This week, several retail giants including Walmart and Home Depot would release their earnings. The earnings are coming at a time when recession fears are heightened while the consumer confidence index is at a multi-month low.

Target, TJX Companies, Bath & Body Works, and Ross Stores would also release their quarterly earnings this week and we’ll get the retail sales data for April. The metric fell 1% in March but is expected to have risen by 0.8% in April.

US consumer confidence index fell in May

US consumer confidence index fell to 57.7 in May – as compared to 63.5 in April. The data point came in sharply below estimates as recession and debt ceiling fears took a toll on consumer sentiments.

Survey director Joanne Hsu said, “While current incoming macroeconomic data show no sign of recession, consumers’ worries about the economy escalated in May alongside the proliferation of negative news about the economy, including the debt crisis standoff.”

Hsu added, “But with the job market remaining strong and incomes rising, albeit faced with inflation, consumers have maintained their spending habits.”

What to expect from retail earnings this week?

talking of retail earnings, analysts expect Walmart’s same-store sales to rise by 5.4% in the quarter. Jefferies analyst Corey Tarlowe said in a note “As we head into earnings, we believe WMT is one of the best positioned in our coverage and our data checks support our view.”

The brokerage expects Walmart’s comp sales to rise by 6.8% in the quarter which is above the consensus estimates.

Walmart reported better-than-expected revenues and profits in the previous quarter. However, it spooked markets with its fiscal year 2024 guidance and forecast sales growth between 2.5%-3% and EPS between $5.90-$6.05 which fell short of estimates

Walmart’s CFO John David Rainey said, There’s still a lot of trepidation and uncertainty with the economic outlook. Balance sheets are continuing to get thinner, savings rate is roughly half of what it was at a pre-pandemic level and we’ve not been in a situation like this where the Fed is raising at the rate that it does.”

Jefferies expects Walmart to outperform

Tarlowe is meanwhile bullish on Walmart ahead of retail earnings and raised the company’s earnings estimates.
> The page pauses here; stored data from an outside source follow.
-- pv_equiv track=rewrite | github.com/cpwoo/CodeTest | programmers/etc/level2/3xn_타일링.py | solution
-- ===== SOURCE A (Python) =====
-- MOD = 1_000_000_007
--
-- def solution(n):
--     answer = 0
--     dp = [0]*(n+1)
--     dp[2] = 3
--     dp[4] = 11
--     for i in range(6, n+1, 2):
--         dp[i] = (4*dp[i-2]-dp[i-4])%MOD
--     return dp[n]
-- ===== SOURCE B (Python) =====
-- MOD = 1_000_000_007
--
-- def solution(n):
--     # 3xn tiling count: at even widths n = 2k the counts satisfy f(0)=1, f(1)=3,
--     # f(k) = (4*f(k-1) - f(k-2)) % MOD; computed by binary exponentiation of the
--     # 2x2 companion matrix mod MOD (O(log n) instead of A's O(n) table).
--     if n % 2 == 1:
--         return 0
--     k = n // 2
--
--     def mul(X, Y):
--         a, b, c, d = X
--         e, f, g, h = Y
--         return ((a * e + b * g) % MOD, (a * f + b * h) % MOD,
--                 (c * e + d * g) % MOD, (c * f + d * h) % MOD)
--
--     R = (1, 0, 0, 1)
--     P = (4, MOD - 1, 1, 0)
--     e = k - 1
--     while e > 0:
--         if e % 2:
--             R = mul(R, P)
--         P = mul(P, P)
--         e //= 2
--     # (f(k), f(k-1)) = R @ (f(1), f(0))
--     return (R[0] * 3 + R[1] * 1) % MOD
-- ===== Notes on version B (the rewrite author's own statement) =====
-- stated objective: faster
-- what changed: Replaces the O(n) DP table over all widths with binary exponentiation of the 2x2 companion matrix of the even-width recurrence f(k)=(4f(k-1)-f(k-2)) mod 1e9+7, so the answer is computed in O(log n) multiplications and O(1) memory.
import Mathlib
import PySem

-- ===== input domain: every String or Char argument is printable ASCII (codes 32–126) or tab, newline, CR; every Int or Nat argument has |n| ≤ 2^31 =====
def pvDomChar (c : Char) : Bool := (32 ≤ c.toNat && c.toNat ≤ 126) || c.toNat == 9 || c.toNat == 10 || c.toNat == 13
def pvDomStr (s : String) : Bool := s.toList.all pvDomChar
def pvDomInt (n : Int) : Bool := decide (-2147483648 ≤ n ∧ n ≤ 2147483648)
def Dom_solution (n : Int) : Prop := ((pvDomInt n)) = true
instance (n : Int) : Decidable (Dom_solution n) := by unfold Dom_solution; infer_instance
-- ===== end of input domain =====

-- B replaces A's O(n) DP table with O(log n) binary exponentiation of the 2x2 companion matrix (objective: faster).

-- ===== PORT A =====
-- Literal port of A: dp = [0]*(n+1); dp[2]=3; dp[4]=11; for i in range(6,n+1,2): dp[i]=(4*dp[i-2]-dp[i-4])%MOD; return dp[n].
-- (A's unused local 'answer = 0' is dropped.) pySetD/pyGetD are the total forms of dp[i]=v / dp[i]: under
-- Pre_solution (4 ≤ n) every index is in range, where they are exactly Python's list assignment / subscript.
def solution (n : Int) : Int :=
  let dp0 : List Int := List.replicate (n + 1).toNat 0
  let dp1 := PySem.List.pySetD dp0 2 3
  let dp2 := PySem.List.pySetD dp1 4 11
  let dp3 := (PySem.List.pyRange 6 (n + 1) 2).foldl
    (fun dp i =>
      PySem.List.pySetD dp i
        (PySem.Int.mod (4 * PySem.List.pyGetD dp (i - 2) 0 - PySem.List.pyGetD dp (i - 4) 0) 1000000007))
    dp2
  PySem.List.pyGetD dp3 n 0

-- ===== PORT B =====
-- mul(X, Y): 2x2 matrix product mod 1e9+7, matrices as 4-tuples (row-major).
def pvMul (x y : Int × Int × Int × Int) : Int × Int × Int × Int :=
  (PySem.Int.mod (x.1 * y.1 + x.2.1 * y.2.2.1) 1000000007,
   PySem.Int.mod (x.1 * y.2.1 + x.2.1 * y.2.2.2) 1000000007,
   PySem.Int.mod (x.2.2.1 * y.1 + x.2.2.2 * y.2.2.1) 1000000007,
   PySem.Int.mod (x.2.2.1 * y.2.1 + x.2.2.2 * y.2.2.2) 1000000007)

-- the 'while e > 0' loop of Source B ('if e % 2' is Python truthiness, i.e. e % 2 ≠ 0)
def pvPowLoop (e : Int) (r p : Int × Int × Int × Int) : Int × Int × Int × Int :=
  if 0 < e then
    pvPowLoop (PySem.Int.floordiv e 2)
      (if PySem.Int.mod e 2 ≠ 0 then pvMul r p else r) (pvMul p p)
  else r
termination_by e.toNat
decreasing_by
  rw [PySem.Int.floordiv_eq_ediv_of_pos (by omega : (0:Int) < 2)]
  omega

def solution_alt (n : Int) : Int :=
  if PySem.Int.mod n 2 = 1 then 0
  else
    let k := PySem.Int.floordiv n 2
    let R := pvPowLoop (k - 1) (1, 0, 0, 1) (4, 1000000006, 1, 0)
    PySem.Int.mod (R.1 * 3 + R.2.1 * 1) 1000000007

-- ===== PRECONDITION & SPEC =====
-- Pre_ excludes exactly the inputs where A raises: for n < 4 the assignments dp[2] = 3 / dp[4] = 11
-- hit an index out of range of [0]*(n+1) and A raises IndexError.
def Pre_solution (n : Int) : Prop := 4 ≤ n
instance (n : Int) : Decidable (Pre_solution n) := by unfold Pre_solution; infer_instance
def pvWitness_solution : Int := (10)

def Spec_solution (n : Int) (out : Int) : Prop := out = solution_alt n
instance (n : Int) (out : Int) : Decidable (Spec_solution n out) := by unfold Spec_solution; infer_instance

-- ===== CLAIM (what is proved, stated in full; the proofs are below) =====
def Claim_equal_solution : Prop := ∀ (n : Int), Dom_solution n → Pre_solution n → Spec_solution n (solution n)

-- ===== LEMMAS AND PROOFS =====

-- The reduced recurrence: pvR k = number of 3x(2k) tilings mod 1e9+7 (pvR 0 = 1, pvR 1 = 3).
def pvR : Nat → Int
  | 0 => 1
  | 1 => 3
  | (k + 2) => PySem.Int.mod (4 * pvR (k + 1) - pvR k) 1000000007

-- Its image in ZMod 1e9+7 (no reduction needed there).
def pvZ : Nat → ZMod 1000000007
  | 0 => 1
  | 1 => 3
  | (k + 2) => 4 * pvZ (k + 1) - pvZ k

lemma pvCastMod (a : Int) :
    ((PySem.Int.mod a 1000000007 : Int) : ZMod 1000000007) = (a : ZMod 1000000007) := by
  rw [PySem.Int.mod_eq_emod_of_pos (by omega)]
  exact_mod_cast ZMod.intCast_mod a 1000000007

lemma pvCastInj (a b : Int) (ha : 0 ≤ a) (ha' : a < 1000000007) (hb : 0 ≤ b) (hb' : b < 1000000007)
    (h : (a : ZMod 1000000007) = (b : ZMod 1000000007)) : a = b := by
  have := (ZMod.intCast_eq_intCast_iff a b 1000000007).mp (by exact_mod_cast h)
  have h2 : a % 1000000007 = b % 1000000007 := this
  rw [Int.emod_eq_of_lt ha ha', Int.emod_eq_of_lt hb hb'] at h2
  exact h2

lemma pvR_cast (k : Nat) : ((pvR k : Int) : ZMod 1000000007) = pvZ k := by
  induction k using pvR.induct with
  | case1 => rfl
  | case2 => rfl
  | case3 k ih1 ih2 =>
    show ((PySem.Int.mod (4 * pvR (k + 1) - pvR k) 1000000007 : Int) : ZMod 1000000007) = _
    rw [pvCastMod]
    push_cast
    rw [ih1, ih2]
    rfl

lemma pvR_bounds (k : Nat) (hk : 2 ≤ k) : 0 ≤ pvR k ∧ pvR k < 1000000007 := by
  match k, hk with
  | (k + 2), _ =>
    exact ⟨PySem.Int.mod_nonneg _ (by omega), PySem.Int.mod_lt _ (by omega)⟩

-- ZMod-side matrix algebra ------------------------------------------------

def pvMulZ (x y : ZMod 1000000007 × ZMod 1000000007 × ZMod 1000000007 × ZMod 1000000007) :
    ZMod 1000000007 × ZMod 1000000007 × ZMod 1000000007 × ZMod 1000000007 :=
  (x.1 * y.1 + x.2.1 * y.2.2.1, x.1 * y.2.1 + x.2.1 * y.2.2.2,
   x.2.2.1 * y.1 + x.2.2.2 * y.2.2.1, x.2.2.1 * y.2.1 + x.2.2.2 * y.2.2.2)

def pvCast (x : Int × Int × Int × Int) :
    ZMod 1000000007 × ZMod 1000000007 × ZMod 1000000007 × ZMod 1000000007 :=
  ((x.1 : ZMod 1000000007), (x.2.1 : ZMod 1000000007), (x.2.2.1 : ZMod 1000000007), (x.2.2.2 : ZMod 1000000007))

def pvPowZ (p : ZMod 1000000007 × ZMod 1000000007 × ZMod 1000000007 × ZMod 1000000007) :
    Nat → ZMod 1000000007 × ZMod 1000000007 × ZMod 1000000007 × ZMod 1000000007
  | 0 => (1, 0, 0, 1)
  | (k + 1) => pvMulZ p (pvPowZ p k)

lemma pvCast_mul (x y : Int × Int × Int × Int) : pvCast (pvMul x y) = pvMulZ (pvCast x) (pvCast y) := by
  obtain ⟨a, b, c, d⟩ := x; obtain ⟨e, f, g, h⟩ := y
  simp only [pvMul, pvCast, pvMulZ, pvCastMod]
  push_cast
  rfl

lemma pvMulZ_assoc (x y z : ZMod 1000000007 × ZMod 1000000007 × ZMod 1000000007 × ZMod 1000000007) :
    pvMulZ (pvMulZ x y) z = pvMulZ x (pvMulZ y z) := by
  obtain ⟨a, b, c, d⟩ := x; obtain ⟨e, f, g, h⟩ := y; obtain ⟨i, j, k, l⟩ := z
  simp only [pvMulZ]
  refine Prod.ext (by ring) (Prod.ext (by ring) (Prod.ext (by ring) (by ring)))

lemma pvMulZ_one_left (x : ZMod 1000000007 × ZMod 1000000007 × ZMod 1000000007 × ZMod 1000000007) :
    pvMulZ (1, 0, 0, 1) x = x := by
  obtain ⟨a, b, c, d⟩ := x
  simp only [pvMulZ]
  refine Prod.ext (by ring) (Prod.ext (by ring) (Prod.ext (by ring) (by ring)))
“We believe WMT’s initiatives (automation, advertising, Walmart+, etc) are helping to build an attractive and growing flywheel, and we are becoming more positive on WMT’s growth and profitability prospects ahead,” said Tarlowe in his note.

Jefferies is however “incrementally cautious” on Target and said, “According to our data, we are modeling TGT Q1 comps down 1% led by lower traffic.”

Home Depot was also circumspect about its outlook

Home Depot would be the first major retail earnings this week. The company saw a sales boom amid the pandemic as people spent heavily on home improvement. Now, as consumer behavior has reverted to pre-pandemic levels and outdoor spending has rebounded, companies like Home Depot are battling with slowing growth.

In the previous quarter, Home Depot’s sales rose only 0.3% YoY and trailed analysts’ estimates.

Notably, retail stocks fell after Walmart and Home Depot reported their earnings in the previous quarter.

Home Depot CFO Richard McPhail warned “So we work from kind of a fundamental assumption that consumer spending will be flat. We know that our market has seen a gradual shift that reflects the broader shift in the economy, in consumer spending from goods to services.”

Telsey Advisory Group analyst Joseph Feldman who has an outperform rating on Home Depot said, the company is “lapping difficult comparisons from the past three years fueled by heightened home-related spending as a result of the pandemic and government stimulus.”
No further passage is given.